-- pv_equiv track=rewrite | github.com/kicco73/codility | Extras/test1.py | solution
-- ===== SOURCE A (Python) =====
-- def solution(message, K):
-- 	if K >= len(message):
-- 		return message
--
-- 	k = min(len(message), K)
-- 	k = max(k, 0)
--
-- 	if message[k] == ' ':
-- 		return message[:k]
--
-- 	while k and message[k] != ' ':
-- 		k -= 1
--
-- 	return message[:k]
-- ===== SOURCE B (Python) =====
-- def solution(message, K):
--     if K >= len(message):
--         return message
--     k = max(min(len(message), K), 0)
--     head = message[:k + 1]
--     return ' '.join(head.split(' ')[:-1])
-- ===== Notes on version B (the rewrite author's own statement) =====
-- stated objective: alternative
-- what changed: A scans backwards character by character from index k to find the last space; B instead slices the head message[:k+1], splits it on ' ', drops the last token and rejoins with ' ', reconstructing the prefix before the last space by tokenize-and-rejoin.
-- outside the precondition, e.g. on solution('', -1): A raises IndexError, B returns ''
import Mathlib
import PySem

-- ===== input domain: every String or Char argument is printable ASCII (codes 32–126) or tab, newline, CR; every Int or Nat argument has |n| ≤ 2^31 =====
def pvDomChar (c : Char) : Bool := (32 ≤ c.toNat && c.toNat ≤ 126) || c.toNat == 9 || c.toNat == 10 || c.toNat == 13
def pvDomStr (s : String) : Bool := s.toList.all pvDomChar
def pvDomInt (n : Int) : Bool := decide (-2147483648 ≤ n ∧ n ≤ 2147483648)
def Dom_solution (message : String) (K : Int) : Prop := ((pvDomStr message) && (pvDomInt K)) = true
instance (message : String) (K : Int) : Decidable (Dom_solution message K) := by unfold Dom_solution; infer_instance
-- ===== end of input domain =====

-- B replaces A's backward character scan with a tokenize-and-rejoin decomposition
-- (split the clamped head on ' ', drop the last token, rejoin); objective: alternative.


-- ===== PORT A =====
-- the `while k and message[k] != ' ': k -= 1` loop; k stays in [0, len) throughout,
-- so `message[k]` is exactly `cs.getD k ' '` there (the default is never used).
def awhileA (cs : List Char) : Nat → Nat
  | 0 => 0
  | (k + 1) => if cs.getD (k + 1) ' ' ≠ ' ' then awhileA cs k else k + 1

def solution (message : String) (K : Int) : String :=
  if K ≥ PySem.Str.len message then message
  else
    let cs := message.toList
    let k : Int := min (PySem.Str.len message) K
    let k : Int := max k 0
    match PySem.Str.pyGet? message k with
    | none => ""  -- Python raises IndexError here (message = "", K < 0); excluded by Pre_solution
    | some c =>
      if c = ' ' then String.ofList (PySem.List.slice cs none (some k))
      else String.ofList (PySem.List.slice cs none (some ((awhileA cs k.toNat : Nat) : Int)))

-- ===== PORT B =====
-- head.split(' ') is ported as List.splitOn ' ' (exact for a one-character separator);
-- ' '.join is PySem.Chars.join; [:-1] is PySem.List.slice … (-1).
def solution_alt (message : String) (K : Int) : String :=
  if K ≥ PySem.Str.len message then message
  else
    let cs := message.toList
    let k : Int := max (min (PySem.Str.len message) K) 0
    let head := PySem.List.slice cs none (some (k + 1))
    String.ofList (PySem.Chars.join [' '] (PySem.List.slice (head.splitOn ' ') none (some (-1))))

-- ===== PRECONDITION & SPEC =====
-- Pre_ excludes only (message = "", K < 0), where A's `message[k]` raises IndexError.
def Pre_solution (message : String) (K : Int) : Prop := message ≠ "" ∨ 0 ≤ K
instance (message : String) (K : Int) : Decidable (Pre_solution message K) := by unfold Pre_solution; infer_instance
def pvWitness_solution : String × Int := ("hello world today", 13)

def Spec_solution (message : String) (K : Int) (out : String) : Prop := out = solution_alt message K
instance (message : String) (K : Int) (out : String) : Decidable (Spec_solution message K out) := by unfold Spec_solution; infer_instance

-- ===== CLAIM (what is proved, stated in full; the proofs are below) =====
def Claim_equal_solution : Prop := ∀ (message : String) (K : Int), Dom_solution message K → Pre_solution message K → Spec_solution message K (solution message K)

-- ===== LEMMAS AND PROOFS =====

-- the prefix of h strictly before its LAST space (or [] if h has no space):
-- the common characterisation both ports are reduced to.
def lsp : List Char → List Char
  | [] => []
  | c :: t => if ' ' ∈ t then c :: lsp t else []

theorem lsp_append (h : List Char) (c : Char) :
    lsp (h ++ [c]) = if c = ' ' then h else lsp h := by
  induction h with
  | nil => by_cases hc : c = ' ' <;> simp [lsp, hc]
  | cons a t ih =>
    by_cases hc : c = ' '
    · subst hc; simp [lsp, ih]
    · by_cases ht : ' ' ∈ t <;> simp [lsp, ih, hc, ht, Ne.symm hc]

theorem splitOn_cons_space (t : List Char) :
    (' ' :: t).splitOn ' ' = [] :: t.splitOn ' ' := by
  simp [List.splitOn, List.splitOnP_cons]

theorem splitOn_cons_ne (a : Char) (t : List Char) (ha : a ≠ ' ') :
    (a :: t).splitOn ' ' = (t.splitOn ' ').modifyHead (a :: ·) := by
  simp [List.splitOn, List.splitOnP_cons, ha]

theorem splitOn_of_not_mem (t : List Char) (h : ' ' ∉ t) : t.splitOn ' ' = [t] := by
  induction t with
  | nil => simp [List.splitOn, List.splitOnP_nil]
  | cons a t ih =>
    have ha : a ≠ ' ' := fun hh => h (by simp [hh])
    have ht : ' ' ∉ t := fun hh => h (by simp [hh])
    rw [splitOn_cons_ne a t ha, ih ht]
    rfl

theorem splitOn_of_mem (t : List Char) (h : ' ' ∈ t) :
    ∃ p b bs, t.splitOn ' ' = p :: b :: bs := by
  induction t with
  | nil => simp at h
  | cons a t ih =>
    by_cases ha : a = ' '
    · subst ha
      cases hq : t.splitOn ' ' with
      | nil =>
        have := List.splitOnP_ne_nil (fun x => x == ' ') t
        rw [List.splitOn] at hq
        exact absurd hq this
      | cons q qs => exact ⟨[], q, qs, by rw [splitOn_cons_space, hq]⟩
    · have ht : ' ' ∈ t := by
        rcases List.mem_cons.mp h with h1 | h1
        · exact absurd h1.symm ha
        · exact h1
      obtain ⟨p, b, bs, hp⟩ := ih ht
      exact ⟨a :: p, b, bs, by rw [splitOn_cons_ne a t ha, hp]; rfl⟩

theorem join_cons_head (Q : List (List Char)) (c : Char) (p : List Char) :
    PySem.Chars.join [' '] ((c :: p) :: Q) = c :: PySem.Chars.join [' '] (p :: Q) := by
  cases Q with
  | nil => rw [PySem.Chars.join_singleton, PySem.Chars.join_singleton]
  | cons q qs => rw [PySem.Chars.join_cons_cons, PySem.Chars.join_cons_cons]; simp

theorem join_dropLast_splitOn (h : List Char) :
    PySem.Chars.join [' '] ((h.splitOn ' ').dropLast) = lsp h := by
  induction h with
  | nil => simp [List.splitOn, List.splitOnP_nil, lsp, PySem.Chars.join_nil]
  | cons c t ih =>
    by_cases hc : c = ' '
    · subst hc
      rw [splitOn_cons_space]
      by_cases ht : ' ' ∈ t
      · obtain ⟨p, b, bs, hp⟩ := splitOn_of_mem t ht
        rw [hp] at ih ⊢
        rw [List.dropLast_cons₂] at ih
        rw [List.dropLast_cons₂, List.dropLast_cons₂, PySem.Chars.join_cons_cons]
        simp [lsp, ht, ih]
      · rw [splitOn_of_not_mem t ht]
        simp [lsp, ht, PySem.Chars.join_singleton]
    · rw [splitOn_cons_ne c t hc]
      by_cases ht : ' ' ∈ t
      · obtain ⟨p, b, bs, hp⟩ := splitOn_of_mem t ht
        rw [hp] at ih ⊢
        rw [List.dropLast_cons₂] at ih
        rw [List.modifyHead_cons, List.dropLast_cons₂, join_cons_head]
        simp [lsp, ht, ih]
      · rw [splitOn_of_not_mem t ht]
        simp [lsp, ht, PySem.Chars.join_nil]

theorem awhileA_succ (cs : List Char) (k : Nat) :
    awhileA cs (k + 1) = if cs.getD (k + 1) ' ' ≠ ' ' then awhileA cs k else k + 1 := rfl

theorem awhileA_spec (cs : List Char) (k : Nat) (hk : k < cs.length) :
    cs.take (awhileA cs k) =
      (if cs.getD k ' ' = ' ' then cs.take k else lsp (cs.take (k + 1))) := by
  induction k with
  | zero =>
    have h1 : cs.take 1 = [cs.getD 0 ' '] := by
      cases cs with
      | nil => simp at hk
      | cons a t => simp [List.getD]
    by_cases h0 : cs.getD 0 ' ' = ' ' <;> simp [awhileA, h1, lsp]
  | succ k ih =>
    have hk' : k < cs.length := by omega
    have htake : cs.take (k + 1 + 1) = cs.take (k + 1) ++ [cs.getD (k + 1) ' '] := by
      rw [List.take_add_one]
      simp [List.getElem?_eq_getElem hk]
    have htake' : cs.take (k + 1) = cs.take k ++ [cs.getD k ' '] := by
      rw [List.take_add_one]
      simp [List.getElem?_eq_getElem hk']
    rw [awhileA_succ]
    by_cases h1 : cs.getD (k + 1) ' ' = ' '
    · rw [if_neg (by simpa using h1), if_pos h1]
    · rw [if_pos h1, if_neg h1, ih hk', htake, lsp_append, if_neg h1]
      by_cases h0 : cs.getD k ' ' = ' '
      · rw [if_pos h0, htake', lsp_append, if_pos h0]
      · rw [if_neg h0]

-- ===== VERDICT (by name: the statement is the Claim_ definition above) =====
theorem solution_spec : Claim_equal_solution := by
  intro message K _hdom hpre
  unfold Spec_solution solution solution_alt
  by_cases hK : K ≥ PySem.Str.len message
  · rw [if_pos hK, if_pos hK]
  · rw [if_neg hK, if_neg hK]
    dsimp only
    set cs := message.toList with hcs
    have hlen : PySem.Str.len message = (cs.length : Int) := PySem.Str.len_eq message
    have hne : cs ≠ [] := by
      intro h0
      rcases hpre with h | h
      · exact h (String.toList_eq_nil_iff.mp h0)
      · exact hK (by rw [hlen, h0]; simpa using h)
    have hpos : 0 < cs.length := List.length_pos_iff.mpr hne
    have hKlt : K < (cs.length : Int) := by rw [hlen] at hK; omega
    set k : Int := max (min (PySem.Str.len message) K) 0 with hkdef
    have hk0 : 0 ≤ k := le_max_right _ _
    have hklt : k < (cs.length : Int) := by
      rw [hkdef, hlen]
      omega
    set kn : Nat := k.toNat with hkn
    have hknlt : kn < cs.length := by omega
    have hget : PySem.Str.pyGet? message k = some cs[kn] := by
      unfold PySem.Str.pyGet? PySem.Chars.pyGet?
      rw [← hcs, PySem.List.pyGet?_of_nonneg cs hk0, ← hkn, List.getElem?_eq_getElem hknlt]
    rw [hget]
    dsimp only
    have hk1 : (k + 1).toNat = kn + 1 := by omega
    have hslice1 : PySem.List.slice cs none (some k) = cs.take kn := PySem.List.slice_to cs hk0
    have hslice2 : PySem.List.slice cs none (some (k + 1)) = cs.take (kn + 1) := by
      rw [PySem.List.slice_to cs (by omega), hk1]
    rw [hslice1, hslice2, PySem.List.slice_to_neg_one, join_dropLast_splitOn,
      PySem.List.slice_to_natCast]
    have hgd : cs.getD kn ' ' = cs[kn] := List.getD_eq_getElem _ _ hknlt
    have htake' : cs.take (kn + 1) = cs.take kn ++ [cs[kn]] := by
      rw [List.take_add_one]; simp [List.getElem?_eq_getElem hknlt]
    by_cases hc : cs[kn] = ' '
    · rw [if_pos hc, htake', lsp_append, if_pos hc]
    · rw [if_neg hc, awhileA_spec cs kn hknlt, hgd, if_neg hc]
# # # #
Reproduce exactly, and with no other material, the lines between those holding "by_cases h1 : cs.getD (k + 1) ' ' = ' '" and "have hgd : cs.getD", inclusive.

    by_cases h1 : cs.getD (k + 1) ' ' = ' '
    · rw [if_neg (by simpa using h1), if_pos h1]
    · rw [if_pos h1, if_neg h1, ih hk', htake, lsp_append, if_neg h1]
      by_cases h0 : cs.getD k ' ' = ' '
      · rw [if_pos h0, htake', lsp_append, if_pos h0]
      · rw [if_neg h0]

-- ===== VERDICT (by name: the statement is the Claim_ definition above) =====
theorem solution_spec : Claim_equal_solution := by
  intro message K _hdom hpre
  unfold Spec_solution solution solution_alt
  by_cases hK : K ≥ PySem.Str.len message
  · rw [if_pos hK, if_pos hK]
  · rw [if_neg hK, if_neg hK]
    dsimp only
    set cs := message.toList with hcs
    have hlen : PySem.Str.len message = (cs.length : Int) := PySem.Str.len_eq message
    have hne : cs ≠ [] := by
      intro h0
      rcases hpre with h | h
      · exact h (String.toList_eq_nil_iff.mp h0)
      · exact hK (by rw [hlen, h0]; simpa using h)
    have hpos : 0 < cs.length := List.length_pos_iff.mpr hne
    have hKlt : K < (cs.length : Int) := by rw [hlen] at hK; omega
    set k : Int := max (min (PySem.Str.len message) K) 0 with hkdef
    have hk0 : 0 ≤ k := le_max_right _ _
    have hklt : k < (cs.length : Int) := by
      rw [hkdef, hlen]
      omega
    set kn : Nat := k.toNat with hkn
    have hknlt : kn < cs.length := by omega
    have hget : PySem.Str.pyGet? message k = some cs[kn] := by
      unfold PySem.Str.pyGet? PySem.Chars.pyGet?
      rw [← hcs, PySem.List.pyGet?_of_nonneg cs hk0, ← hkn, List.getElem?_eq_getElem hknlt]
    rw [hget]
    dsimp only
    have hk1 : (k + 1).toNat = kn + 1 := by omega
    have hslice1 : PySem.List.slice cs none (some k) = cs.take kn := PySem.List.slice_to cs hk0
    have hslice2 : PySem.List.slice cs none (some (k + 1)) = cs.take (kn + 1) := by
      rw [PySem.List.slice_to cs (by omega), hk1]
    rw [hslice1, hslice2, PySem.List.slice_to_neg_one, join_dropLast_splitOn,
      PySem.List.slice_to_natCast]
    have hgd : cs.getD kn ' ' = cs[kn] := List.getD_eq_getElem _ _ hknlt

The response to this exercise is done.